Wine Quality Prediction

After getting the fundamentals clear from the courses, I knew it was time to jump right in into a machine learning project. But what exactly was in a machine learning project?

After looking at the above video by Google, I started off on my project right away.

The first step was to gather and clean the data for my project.

Fortunately, the wine data is available in the SKLearn library and so I just had to import it from there.

Thereafter, I wanted to better understand the data so I put it in a pandas dataframe and saw the first 5 data points in the dataset. The wine dataset has many characteristics which include alcohol, malic acid, ash, alkalinity of ash, magnesium and any more. The wine dataset also had this column called Target with values only of 1 to 3. Reading up on the dataset, each number represented a class of wine with certain characteristics. Each data point in the wine dataset belonged to one of the classes.

After looking at the graphs of the data points of each characteristic of wine, I realised that the alcohol levels of the wines were very distinctly putting each wine to 3 separate classes.

Each of these classes had values 0,1 or 2.

So, the problem had now become on predicting if the wines belonged to classes 0, 1 or 2.

So, now I split the data into training and test sets and scaled the 2 sets to each other.

I then used the k neighbors classifier algorithm by letting k=6.

It turns out k=6 had highest accuracy. I fit the model to the training set and tested it out with the test set. I turns out, this gives an accuracy of 0.83 or 83%.

I was now able to predict the classes of wines with pretty good an accuracy.

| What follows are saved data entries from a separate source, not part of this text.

-- pv_equiv track=rewrite | github.com/leoperezz/GoalReducerWithLoopRemoval | src/core/policy/golsav2_discrete.py | remove_loops
-- ===== SOURCE A (Python) =====
-- from typing import List
--
-- def remove_loops(arr):
--     # import ipdb; ipdb.set_trace() # fmt: off
--     clean_a: List[int] = []
--     clean_a_ids: List[int] = []
--
--     for aid, a_ele in enumerate(arr):
--         if a_ele not in clean_a:
--             clean_a.append(a_ele)
--             clean_a_ids.append(aid)
--         else:
--             a_ele_idx = clean_a.index(a_ele)
--             clean_a = clean_a[: a_ele_idx + 1]
--
--             clean_a_ids = clean_a_ids[: a_ele_idx + 1]
--     return clean_a, clean_a_ids
-- ===== SOURCE B (Python) =====
-- def remove_loops(arr):
--     # Collapse-and-restart: repeatedly find the FIRST repeated value, splice the looped
--     # segment out of the (index, value) pair list, and rescan, until no repeat remains.
--     pairs = list(enumerate(arr))
--     while True:
--         seen = {}
--         for k, (_, v) in enumerate(pairs):
--             if v in seen:
--                 pairs = pairs[: seen[v] + 1] + pairs[k + 1 :]
--                 break
--             seen[v] = k
--         else:
--             break
--     clean_a = [v for _, v in pairs]
--     clean_a_ids = [i for i, _ in pairs]
--     return clean_a, clean_a_ids
-- ===== Notes on version B (the rewrite author's own statement) =====
-- stated objective: alternative
-- what changed: Instead of A's single left-to-right pass that maintains and truncates an accumulator, B works on the materialized (index, value) pair list and repeatedly collapses the first loop in place (splicing out the looped segment) until no value repeats, then projects the two result lists.
import Mathlib
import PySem

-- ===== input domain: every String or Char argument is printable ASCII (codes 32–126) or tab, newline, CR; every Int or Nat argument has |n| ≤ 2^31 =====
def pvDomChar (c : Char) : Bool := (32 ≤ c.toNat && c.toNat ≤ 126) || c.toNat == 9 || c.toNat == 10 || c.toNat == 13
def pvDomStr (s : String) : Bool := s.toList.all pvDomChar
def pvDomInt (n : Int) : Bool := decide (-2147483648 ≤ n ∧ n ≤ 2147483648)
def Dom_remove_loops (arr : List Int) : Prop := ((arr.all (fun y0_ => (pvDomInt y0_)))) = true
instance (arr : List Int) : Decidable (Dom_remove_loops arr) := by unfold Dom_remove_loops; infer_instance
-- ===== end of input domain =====

-- B replaces A's single accumulating pass by collapse-and-restart on the (index, value)
-- pair list: repeatedly splice out the first loop found until no value repeats ('alternative').

-- ===== PORT A =====
-- loop body of A: membership test on clean_a, then either append or truncate both lists at index+1
def rlStepA (st : List Int × List Int) (p : Int × Int) : List Int × List Int :=
  if p.2 ∉ st.1 then
    (st.1 ++ [p.2], st.2 ++ [p.1])
  else
    let i : Nat := (PySem.List.index? st.1 p.2).getD 0
    (PySem.List.slice st.1 none (some ((i : Int) + 1)),
     PySem.List.slice st.2 none (some ((i : Int) + 1)))

def remove_loops (arr : List Int) : List Int × List Int :=
  (PySem.List.enumerate arr).foldl rlStepA ([], [])

-- ===== PORT B =====
-- inner for-loop of Source B: scan the pair list with the dict `seen` (value → position k),
-- returning the first repeat as (seen[v], k), or none if the loop finishes without break
def rlScan (ps : List (Int × Int)) (seen : PySem.Dict Int Nat) (k : Nat) : Option (Nat × Nat) :=
  match ps with
  | [] => none
  | p :: rest =>
    match seen.get? p.2 with
    | some i => some (i, k)
    | none => rlScan rest (seen.insert p.2 k) (k + 1)

-- the scan reports a genuine repeat position: i < k and k inside the list (for termination)
theorem rlScan_lt (ps : List (Int × Int)) (seen : PySem.Dict Int Nat) (k0 i k : Nat)
    (hb : ∀ v n, seen.get? v = some n → n < k0)
    (h : rlScan ps seen k0 = some (i, k)) : i < k ∧ k0 ≤ k ∧ k < k0 + ps.length := by
  induction ps generalizing seen k0 with
  | nil => simp [rlScan] at h
  | cons p rest ih =>
    rw [rlScan] at h
    cases hg : seen.get? p.2 with
    | some j =>
      rw [hg] at h
      simp only [Option.some.injEq, Prod.mk.injEq] at h
      obtain ⟨h1, h2⟩ := h
      have := hb _ _ hg
      simp only [List.length_cons]
      omega
    | none =>
      rw [hg] at h
      have := ih (seen.insert p.2 k0) (k0 + 1) (fun v n hv => by
        rw [PySem.Dict.get?_insert] at hv
        by_cases hvp : v = p.2
        · rw [if_pos hvp] at hv; simp only [Option.some.injEq] at hv; omega
        · rw [if_neg hvp] at hv; have := hb _ _ hv; omega) h
      simp only [List.length_cons]
      omega

-- the while-loop of Source B: scan; on a repeat splice out the looped segment and rescan,
-- otherwise stop.  pairs[:i+1] + pairs[k+1:] with i, k ≥ 0 is exactly take/drop.
def rlLoop (ps : List (Int × Int)) : List (Int × Int) :=
  match h : rlScan ps PySem.Dict.empty 0 with
  | none => ps
  | some (i, k) => rlLoop (ps.take (i + 1) ++ ps.drop (k + 1))
termination_by ps.length
decreasing_by
  have := rlScan_lt ps PySem.Dict.empty 0 i k (by intro v n hv; simp [pysem] at hv) h
  simp only [List.length_append, List.length_take, List.length_drop]
  omega

def remove_loops_alt (arr : List Int) : List Int × List Int :=
  let pairs := rlLoop (PySem.List.enumerate arr)
  (pairs.map Prod.snd, pairs.map Prod.fst)

-- ===== PRECONDITION & SPEC =====
def Spec_remove_loops (arr : List Int) (out : List Int × List Int) : Prop := out = remove_loops_alt arr
instance (arr : List Int) (out : List Int × List Int) : Decidable (Spec_remove_loops arr out) := by unfold Spec_remove_loops; infer_instance

-- ===== CLAIM (what is proved, stated in full; the proofs are below) =====
def Claim_equal_remove_loops : Prop := ∀ (arr : List Int), Dom_remove_loops arr → Spec_remove_loops arr (remove_loops arr)

-- ===== LEMMAS AND PROOFS =====

-- A's loop body re-expressed on the zipped (id, value) accumulator
def stepP (acc : List (Int × Int)) (p : Int × Int) : List (Int × Int) :=
  match PySem.List.index? (acc.map Prod.snd) p.2 with
  | none => acc ++ [p]
  | some i => acc.take (i + 1)

-- A's fold is the projection of the fold over the zipped accumulator
theorem bridgeA (ps : List (Int × Int)) (acc : List (Int × Int)) :
    ps.foldl rlStepA (acc.map Prod.snd, acc.map Prod.fst) =
      ((ps.foldl stepP acc).map Prod.snd, (ps.foldl stepP acc).map Prod.fst) := by
  induction ps generalizing acc with
  | nil => simp
  | cons p rest ih =>
    rw [List.foldl_cons, List.foldl_cons, ← ih]
    congr 1
    by_cases hm : p.2 ∈ acc.map Prod.snd
    · obtain ⟨i, hi⟩ := Option.isSome_iff_exists.1
        ((PySem.List.index?_isSome_iff _ _).2 hm)
      have hcast : ((i : Int) + 1) = (((i + 1 : Nat)) : Int) := by push_cast; ring
      simp only [rlStepA, stepP, hi, Option.getD_some, hcast,
        PySem.List.slice_to_natCast]
      rw [if_neg (not_not_intro hm)]
      simp [List.map_take]
    · have hn : PySem.List.index? (acc.map Prod.snd) p.2 = none :=
        (PySem.List.index?_eq_none_iff _ _).2 hm
      simp only [stepP, hn]
      simp [rlStepA, hm]

-- a list whose values are fresh and pairwise distinct is appended wholesale by the fold
theorem foldP_nodup (ps acc : List (Int × Int))
    (hnd : ((acc ++ ps).map Prod.snd).Nodup) :
    ps.foldl stepP acc = acc ++ ps := by
  induction ps generalizing acc with
  | nil => simp
  | cons p rest ih =>
    have hm : p.2 ∉ acc.map Prod.snd := by
      simp only [List.map_append, List.nodup_append] at hnd
      exact fun hc => hnd.2.2 _ hc _ (by simp) rfl
    rw [List.foldl_cons, stepP, (PySem.List.index?_eq_none_iff _ _).2 hm,
      ih (acc ++ [p]) (by simpa using hnd)]
    simp

-- characterization of the scan: either all values (after the processed prefix) are distinct,
-- or it returns the first repeat (i, pref.length + j) with i the first index of ps[j].2
theorem rlScan_spec (ps pref : List (Int × Int)) (seen : PySem.Dict Int Nat)
    (hinv : ∀ v, seen.get? v = PySem.List.index? (pref.map Prod.snd) v)
    (hnd : (pref.map Prod.snd).Nodup) :
    (rlScan ps seen pref.length = none → ((pref ++ ps).map Prod.snd).Nodup) ∧
    (∀ i k, rlScan ps seen pref.length = some (i, k) →
      ∃ (j : Nat) (hj : j < ps.length), k = pref.length + j ∧
        (((pref ++ ps.take j)).map Prod.snd).Nodup ∧
        PySem.List.index? ((pref ++ ps.take j).map Prod.snd) (ps[j].2) = some i) := by
  induction ps generalizing pref seen with
  | nil => exact ⟨fun _ => by simpa using hnd, fun i k h => by simp [rlScan] at h⟩
  | cons p rest ih =>
    cases hg : seen.get? p.2 with
    | some n =>
      refine ⟨fun h => by simp [rlScan, hg] at h, fun i k h => ?_⟩
      rw [rlScan, hg] at h
      simp only [Option.some.injEq, Prod.mk.injEq] at h
      obtain ⟨h1, h2⟩ := h
      refine ⟨0, by simp, by omega, by simpa using hnd, ?_⟩
      simp only [List.take_zero, List.append_nil, List.getElem_cons_zero]
      rw [← hinv, hg, h1]
    | none =>
      have hm : p.2 ∉ pref.map Prod.snd := by
        rw [← PySem.List.index?_eq_none_iff, ← hinv]; exact hg
      have hinv' : ∀ v, (seen.insert p.2 pref.length).get? v =
          PySem.List.index? ((pref ++ [p]).map Prod.snd) v := by
        intro v
        rw [PySem.Dict.get?_insert, List.map_append, List.map_singleton]
        by_cases hv : v = p.2
        · subst hv
          rw [if_pos rfl, PySem.List.index?_append_singleton_self _ _ hm, List.length_map]
        · rw [if_neg hv, hinv]
          by_cases hvm : v ∈ pref.map Prod.snd
          · rw [PySem.List.index?_append_of_mem _ hvm]
          · rw [(PySem.List.index?_eq_none_iff _ _).2 hvm,
              (PySem.List.index?_eq_none_iff _ _).2 (by simp [hvm, hv])]
      have hnd' : ((pref ++ [p]).map Prod.snd).Nodup := by
        rw [List.map_append, List.map_singleton]
        refine List.Nodup.append hnd (List.nodup_singleton _) ?_
        intro a ha hb
        simp only [List.mem_singleton] at hb
        subst hb
        exact hm ha
      have hlen : (pref ++ [p]).length = pref.length + 1 := by simp
      obtain ⟨ihn, ihs⟩ := ih (pref ++ [p]) (seen.insert p.2 pref.length) hinv' hnd'
      constructor
      · intro h
        rw [rlScan, hg] at h
        have := ihn (by rw [hlen]; exact h)
        simpa using this
      · intro i k h
        rw [rlScan, hg] at h
        obtain ⟨j, hj, hk, hnd2, hidx⟩ := ihs i k (by rw [hlen]; exact h)
        refine ⟨j + 1, by simpa using hj, by simp at hk; omega, ?_, ?_⟩
        · simpa [List.append_assoc] using hnd2
        · have : (pref ++ [p]) ++ rest.take j = pref ++ (p :: rest).take (j + 1) := by
            simp [List.append_assoc]
          rw [this] at hidx
          simpa using hidx

-- the collapse loop computes A's fold (over the zipped accumulator) from the empty state
theorem loop_eq (ps : List (Int × Int)) : ps.foldl stepP [] = rlLoop ps := by
  rw [rlLoop]
  split
  case h_1 h =>
    have := (rlScan_spec ps [] PySem.Dict.empty
      (by intro v; simp [pysem, PySem.List.index?]) (by simp)).1 (by simpa using h)
    exact foldP_nodup ps [] (by simpa using this)
  case h_2 i k h =>
    obtain ⟨j, hj, hk, hnd, hidx⟩ := (rlScan_spec ps [] PySem.Dict.empty
      (by intro v; simp [pysem, PySem.List.index?]) (by simp)).2 i k (by simpa using h)
    simp only [List.nil_append, List.length_nil, Nat.zero_add] at hk hnd hidx
    subst hk
    -- i is the index of the repeated value inside the scanned prefix, so i < k
    have hij : i < k := by
      obtain ⟨hk2, _, _⟩ := PySem.List.getElem_of_index?_eq_some hidx
      simp only [List.length_map, List.length_take] at hk2
      omega
    have hsplit : ps = ps.take k ++ ps[k] :: ps.drop (k + 1) := by
      conv_lhs => rw [← List.take_append_drop k ps]
      rw [List.drop_eq_getElem_cons hj]
    calc ps.foldl stepP []
        = (ps.take k ++ ps[k] :: ps.drop (k + 1)).foldl stepP [] := by rw [← hsplit]
      _ = (ps[k] :: ps.drop (k + 1)).foldl stepP (ps.take k) := by
            rw [List.foldl_append, foldP_nodup _ [] (by simpa using hnd), List.nil_append]
      _ = (ps.drop (k + 1)).foldl stepP (ps.take (i + 1)) := by
            rw [List.foldl_cons]
            simp only [stepP, hidx]
            rw [List.take_take, Nat.min_eq_left (by omega)]
      _ = (ps.take (i + 1) ++ ps.drop (k + 1)).foldl stepP [] := by
            rw [List.foldl_append, foldP_nodup _ []
              (by
                have h2 : ps.take (i + 1) = (ps.take k).take (i + 1) := by
                  rw [List.take_take, Nat.min_eq_left (by omega)]
                rw [List.nil_append, h2, List.map_take]
                exact List.Nodup.sublist (List.take_sublist _ _) hnd), List.nil_append]
      _ = rlLoop (ps.take (i + 1) ++ ps.drop (k + 1)) :=
            loop_eq (ps.take (i + 1) ++ ps.drop (k + 1))
termination_by ps.length
decreasing_by
  simp only [List.length_append, List.length_take, List.length_drop]
  omega

-- ===== VERDICT (by name: the statement is the Claim_ definition above) =====
theorem remove_loops_spec : Claim_equal_remove_loops := by
  intro arr _
  unfold Spec_remove_loops remove_loops remove_loops_alt
  have := bridgeA (PySem.List.enumerate arr) []
  simp only [List.map_nil] at this
  rw [this, loop_eq]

To conclude off, I just want to roughly share what my understanding is of the k neighbors classifier. How the k neighbors classifier works in this case is that, when a new point is given to the classifier, it plots it onto a horizontal 1-dimensional graph where the previous alcohols were already plotted on based on its alcohol level. It then finds the k nearest points to it on the horizontal graph, depending on what k you give it, and gives a class that is the majority amongst the "neighbor points".

So, that is my first machine learning project. I am eager to try new machine learning algorithms.